----- DATA SHOWN -----

-- pv_equiv track=rewrite | github.com/cyphou/TableauToFabric | tableau_export/dax_converter.py | _convert_string_concat
-- ===== SOURCE A (Python) =====
-- def _convert_string_concat(dax):
--     """Convert Tableau + to DAX & for string concatenation.
--
--     When the formula is known to be a string type, ALL ``+`` operators are
--     converted to ``&`` EXCEPT those that are clearly arithmetic — detected
--     when the ``+`` is immediately preceded or followed by a numeric literal
--     (e.g. ``FIND(...) + 1`` or ``2 + LEN(...)``).  String-literal adjacency
--     (a ``"..."`` token right before/after the ``+``) keeps the ``&``.
--     """
--     result = []
--     in_string = False
--     i = 0
--     while i < len(dax):
--         ch = dax[i]
--         if in_string:
--             result.append(ch)
--             if ch == '"':
--                 in_string = False
--             i += 1
--             continue
--         if ch == '"':
--             in_string = True
--             result.append(ch)
--             i += 1
--             continue
--         if ch == '+':
--             # Look at non-space tokens immediately before and after the +
--             # to decide if this is arithmetic.
--             left = ''.join(result).rstrip()
--             right_part = dax[i + 1:].lstrip()
--             numeric_before = bool(left) and (left[-1].isdigit() or left[-1] == '.')
--             numeric_after = bool(right_part) and (right_part[0].isdigit() or right_part[0] == '.')
--             if numeric_before or numeric_after:
--                 # Both sides are numeric literals → arithmetic
--                 result.append('+')
--             else:
--                 result.append('&')
--         else:
--             result.append(ch)
--         i += 1
--     return ''.join(result)
-- ===== SOURCE B (Python) =====
-- def _convert_string_concat(dax):
--     """Single pass: track the last non-space char emitted instead of
--     re-joining/rstripping the whole result at every plus sign, and consume
--     string literals in an inner loop; the right-hand check forward-scans
--     spaces only up to the next non-space char."""
--     n = len(dax)
--     out = []
--     last = ''  # last non-whitespace character emitted so far ('' if none)
--     i = 0
--     while i < n:
--         ch = dax[i]
--         if ch == '"':
--             out.append(ch)
--             i += 1
--             while i < n:
--                 c = dax[i]
--                 out.append(c)
--                 i += 1
--                 if c == '"':
--                     break
--             last = '"'
--             continue
--         if ch == '+':
--             j = i + 1
--             while j < n and dax[j].isspace():
--                 j += 1
--             numeric_before = last.isdigit() or last == '.'
--             numeric_after = j < n and (dax[j].isdigit() or dax[j] == '.')
--             c = '+' if (numeric_before or numeric_after) else '&'
--             out.append(c)
--             last = c
--         else:
--             out.append(ch)
--             if not ch.isspace():
--                 last = ch
--         i += 1
--     return ''.join(out)
-- ===== Notes on version B (the rewrite author's own statement) =====
-- stated objective: alternative
-- what changed: B makes a single pass that keeps the last non-space emitted character in a variable and forward-scans only the spaces after a plus sign, instead of re-joining the whole result and rstrip/lstrip-ing full copies at every plus; string literals are consumed by a dedicated inner loop.
import Mathlib
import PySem

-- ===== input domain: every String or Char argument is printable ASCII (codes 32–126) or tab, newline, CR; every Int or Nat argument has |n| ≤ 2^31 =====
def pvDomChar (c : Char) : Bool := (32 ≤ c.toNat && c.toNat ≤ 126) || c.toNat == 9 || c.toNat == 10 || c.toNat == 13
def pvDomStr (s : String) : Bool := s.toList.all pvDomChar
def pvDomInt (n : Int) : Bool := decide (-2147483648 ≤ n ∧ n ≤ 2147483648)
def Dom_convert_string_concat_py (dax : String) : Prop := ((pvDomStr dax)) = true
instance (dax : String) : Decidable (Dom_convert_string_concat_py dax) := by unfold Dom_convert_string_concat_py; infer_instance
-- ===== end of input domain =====

-- B replaces A's per-plus rejoin/rstrip/lstrip of whole result copies by a single pass
-- that tracks the last non-space emitted character (objective: alternative).

-- ===== PORT A =====
-- A's while loop over indices, transcribed as structural recursion on the remaining
-- suffix of the input; `acc` is A's `result` list in order (append = Python append).
-- `left = ''.join(result).rstrip()` is `PySem.Chars.rstrip acc`; `bool(left) and
-- (left[-1].isdigit() or left[-1] == '.')` is the match on `.getLast?` (none ↔ empty,
-- left[-1] on a nonempty list = getLast); `dax[i+1:].lstrip()` is `PySem.Chars.lstrip rest`.
def goA : List Char → Bool → List Char → List Char
  | [], _, acc => acc
  | ch :: rest, inStr, acc =>
    if inStr then
      goA rest (if ch = '"' then false else true) (acc ++ [ch])
    else if ch = '"' then
      goA rest true (acc ++ [ch])
    else if ch = '+' then
      let left := PySem.Chars.rstrip acc
      let right := PySem.Chars.lstrip rest
      let nb := match left.getLast? with
        | some c => PySem.Chars.isdigit c || c == '.'
        | none => false
      let na := match right.head? with
        | some c => PySem.Chars.isdigit c || c == '.'
        | none => false
      goA rest false (acc ++ [if nb || na then '+' else '&'])
    else
      goA rest false (acc ++ [ch])

def convert_string_concat_py (dax : String) : String :=
  String.ofList (goA dax.toList false [])

-- ===== PORT B =====
-- B's inner `while` consuming a string literal up to and including the closing quote:
-- returns (consumed chars in order, remaining suffix).
def takeStrB : List Char → List Char → (List Char × List Char)
  | [], acc => (acc, [])
  | c :: rest, acc => if c = '"' then (acc ++ [c], rest) else takeStrB rest (acc ++ [c])

theorem takeStrB_len_le (l acc : List Char) : (takeStrB l acc).2.length ≤ l.length := by
  induction l generalizing acc with
  | nil => simp [takeStrB]
  | cons c rest ih =>
    simp only [takeStrB]
    split
    · simp
    · exact le_trans (ih _) (Nat.le_succ _)

-- B's `while j < n and dax[j].isspace(): j += 1` forward scan.
def skipSpB : List Char → List Char
  | [] => []
  | c :: rest => if PySem.Chars.isspace c then skipSpB rest else c :: rest

-- B's main single pass: `last` is the last non-whitespace character emitted ('' → none).
def goB : List Char → Option Char → List Char → List Char
  | [], _, out => out
  | ch :: rest, last, out =>
    if ch = '"' then
      let p := takeStrB rest []
      goB p.2 (some '"') (out ++ [ch] ++ p.1)
    else if ch = '+' then
      let r := skipSpB rest
      let nb := match last with
        | some c => PySem.Chars.isdigit c || c == '.'
        | none => false
      let na := match r.head? with
        | some c => PySem.Chars.isdigit c || c == '.'
        | none => false
      let c := if nb || na then '+' else '&'
      goB rest (some c) (out ++ [c])
    else
      goB rest (if PySem.Chars.isspace ch then last else some ch) (out ++ [ch])
termination_by l _ _ => l.length
decreasing_by
  · exact Nat.lt_succ_of_le (takeStrB_len_le rest [])
  · exact Nat.lt_succ_of_le le_rfl
  · exact Nat.lt_succ_of_le le_rfl

def convert_string_concat_py_alt (dax : String) : String :=
  String.ofList (goB dax.toList none [])

-- ===== PRECONDITION & SPEC =====
def Spec_convert_string_concat_py (dax : String) (out : String) : Prop := out = convert_string_concat_py_alt dax
instance (dax : String) (out : String) : Decidable (Spec_convert_string_concat_py dax out) := by unfold Spec_convert_string_concat_py; infer_instance

-- ===== CLAIM (what is proved, stated in full; the proofs are below) =====
def Claim_equal_convert_string_concat_py : Prop := ∀ (dax : String), Dom_convert_string_concat_py dax → Spec_convert_string_concat_py dax (convert_string_concat_py dax)

-- ===== LEMMAS AND PROOFS =====

-- the last non-space character of the accumulated output (B's `last` invariant value)
def lastNS (acc : List Char) : Option Char := (PySem.Chars.rstrip acc).getLast?

theorem goB_nil (last : Option Char) (out : List Char) : goB [] last out = out := by
  rw [goB.eq_def]

theorem goB_cons (ch : Char) (rest : List Char) (last : Option Char) (out : List Char) :
    goB (ch :: rest) last out =
      (if ch = '"' then
        goB (takeStrB rest []).2 (some '"') (out ++ [ch] ++ (takeStrB rest []).1)
      else if ch = '+' then
        goB rest
          (some (if ((match last with
                      | some c => PySem.Chars.isdigit c || c == '.'
                      | none => false) ||
                     (match (skipSpB rest).head? with
                      | some c => PySem.Chars.isdigit c || c == '.'
                      | none => false)) then '+' else '&'))
          (out ++ [if ((match last with
                        | some c => PySem.Chars.isdigit c || c == '.'
                        | none => false) ||
                       (match (skipSpB rest).head? with
                        | some c => PySem.Chars.isdigit c || c == '.'
                        | none => false)) then '+' else '&'])
      else
        goB rest (if PySem.Chars.isspace ch then last else some ch) (out ++ [ch])) := by
  rw [goB.eq_def]

theorem lastNS_append (acc : List Char) (c : Char) :
    lastNS (acc ++ [c]) = if PySem.Chars.isspace c then lastNS acc else some c := by
  by_cases h : PySem.Chars.isspace c <;>
    simp [lastNS, PySem.Chars.rstrip, h]

theorem skipSpB_eq (l : List Char) : skipSpB l = l.dropWhile PySem.Chars.isspace := by
  induction l with
  | nil => rfl
  | cons c rest ih => simp only [skipSpB, List.dropWhile]; split_ifs with h <;> simp [h, ih]

theorem takeStrB_acc (l acc : List Char) :
    takeStrB l acc = (acc ++ (takeStrB l []).1, (takeStrB l []).2) := by
  induction l generalizing acc with
  | nil => simp [takeStrB]
  | cons c rest ih =>
    simp only [takeStrB]
    split
    · simp
    · simp only [List.nil_append]
      rw [ih (acc ++ [c]), ih [c]]; simp

-- the combined loop invariant: outside a string literal A's loop equals B's loop with
-- `last = lastNS acc`; inside a string literal A's loop equals B's string-consuming
-- helper followed by B's loop.
theorem go_invariant (n : Nat) :
    (∀ rest acc, rest.length ≤ n → goA rest false acc = goB rest (lastNS acc) acc) ∧
    (∀ rest acc, rest.length ≤ n →
      goA rest true acc = goB (takeStrB rest []).2 (some '"') (acc ++ (takeStrB rest []).1)) := by
  induction n with
  | zero =>
    constructor <;> intro rest acc h <;>
      · rw [List.length_eq_zero_iff.mp (Nat.le_zero.mp h)]
        simp [goA, goB_nil, takeStrB]
  | succ n ih =>
    obtain ⟨ihF, ihT⟩ := ih
    constructor
    · intro rest acc h
      match rest with
      | [] => simp [goA, goB_nil]
      | ch :: rest =>
        have hlen : rest.length ≤ n := by simpa using Nat.lt_succ_iff.mp (Nat.lt_of_lt_of_le (by simp) h)
        by_cases hq : ch = '"'
        · subst hq
          rw [goA, if_neg (by simp), if_pos rfl, goB_cons, if_pos rfl,
            ihT rest (acc ++ ['"']) hlen]
        · by_cases hp : ch = '+'
          · subst hp
            rw [goA, if_neg (by simp), if_neg (by decide), if_pos rfl, goB_cons,
              if_neg (by decide), if_pos rfl]
            simp only [skipSpB_eq, lastNS]
            have : PySem.Chars.lstrip rest = rest.dropWhile PySem.Chars.isspace := rfl
            rw [this]
            set nb := (match (PySem.Chars.rstrip acc).getLast? with
              | some c => PySem.Chars.isdigit c || c == '.'
              | none => false) with hnb
            set na := (match (rest.dropWhile PySem.Chars.isspace).head? with
              | some c => PySem.Chars.isdigit c || c == '.'
              | none => false) with hna
            have hs : PySem.Chars.isspace (if nb || na then '+' else '&') = false := by
              rcases Bool.eq_false_or_eq_true (nb || na) with h1 | h1 <;> simp [h1] <;> decide
            rw [ihF rest (acc ++ [if nb || na then '+' else '&']) hlen, lastNS_append, hs]
            simp
          · rw [goA, if_neg (by simp), if_neg hq, if_neg hp, goB_cons, if_neg hq, if_neg hp,
              ihF rest (acc ++ [ch]) hlen, lastNS_append]
    · intro rest acc h
      match rest with
      | [] => simp [goA, goB_nil, takeStrB]
      | ch :: rest =>
        have hlen : rest.length ≤ n := by simpa using Nat.lt_succ_iff.mp (Nat.lt_of_lt_of_le (by simp) h)
        by_cases hq : ch = '"'
        · subst hq
          rw [goA, if_pos (by simp), if_pos rfl]
          simp only [takeStrB]
          rw [ihF rest (acc ++ ['"']) hlen, lastNS_append]
          simp [show PySem.Chars.isspace '"' = false from by decide]
        · rw [goA, if_pos (by simp), if_neg hq]
          simp only [takeStrB, if_neg hq]
          show goA rest true (acc ++ [ch]) =
            goB (takeStrB rest [ch]).2 (some '"') (acc ++ (takeStrB rest [ch]).1)
          rw [takeStrB_acc rest [ch], ihT rest (acc ++ [ch]) hlen]
          simp

-- ===== VERDICT (by name: the statement is the Claim_ definition above) =====
theorem convert_string_concat_py_spec : Claim_equal_convert_string_concat_py := by
  intro dax _
  unfold Spec_convert_string_concat_py convert_string_concat_py convert_string_concat_py_alt
  rw [(go_invariant dax.toList.length).1 dax.toList [] le_rfl]
  rfl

-----

**TASK BRIEF:** Give again, word for word, the records from their first line to the one with "dax[i + 1:].lstrip()", and leave out all else.

**ANSWER FOR THIS EXERCISE:**
-- pv_equiv track=rewrite | github.com/cyphou/TableauToFabric | tableau_export/dax_converter.py | _convert_string_concat
-- ===== SOURCE A (Python) =====
-- def _convert_string_concat(dax):
--     """Convert Tableau + to DAX & for string concatenation.
--
--     When the formula is known to be a string type, ALL ``+`` operators are
--     converted to ``&`` EXCEPT those that are clearly arithmetic — detected
--     when the ``+`` is immediately preceded or followed by a numeric literal
--     (e.g. ``FIND(...) + 1`` or ``2 + LEN(...)``).  String-literal adjacency
--     (a ``"..."`` token right before/after the ``+``) keeps the ``&``.
--     """
--     result = []
--     in_string = False
--     i = 0
--     while i < len(dax):
--         ch = dax[i]
--         if in_string:
--             result.append(ch)
--             if ch == '"':
--                 in_string = False
--             i += 1
--             continue
--         if ch == '"':
--             in_string = True
--             result.append(ch)
--             i += 1
--             continue
--         if ch == '+':
--             # Look at non-space tokens immediately before and after the +
--             # to decide if this is arithmetic.
--             left = ''.join(result).rstrip()
--             right_part = dax[i + 1:].lstrip()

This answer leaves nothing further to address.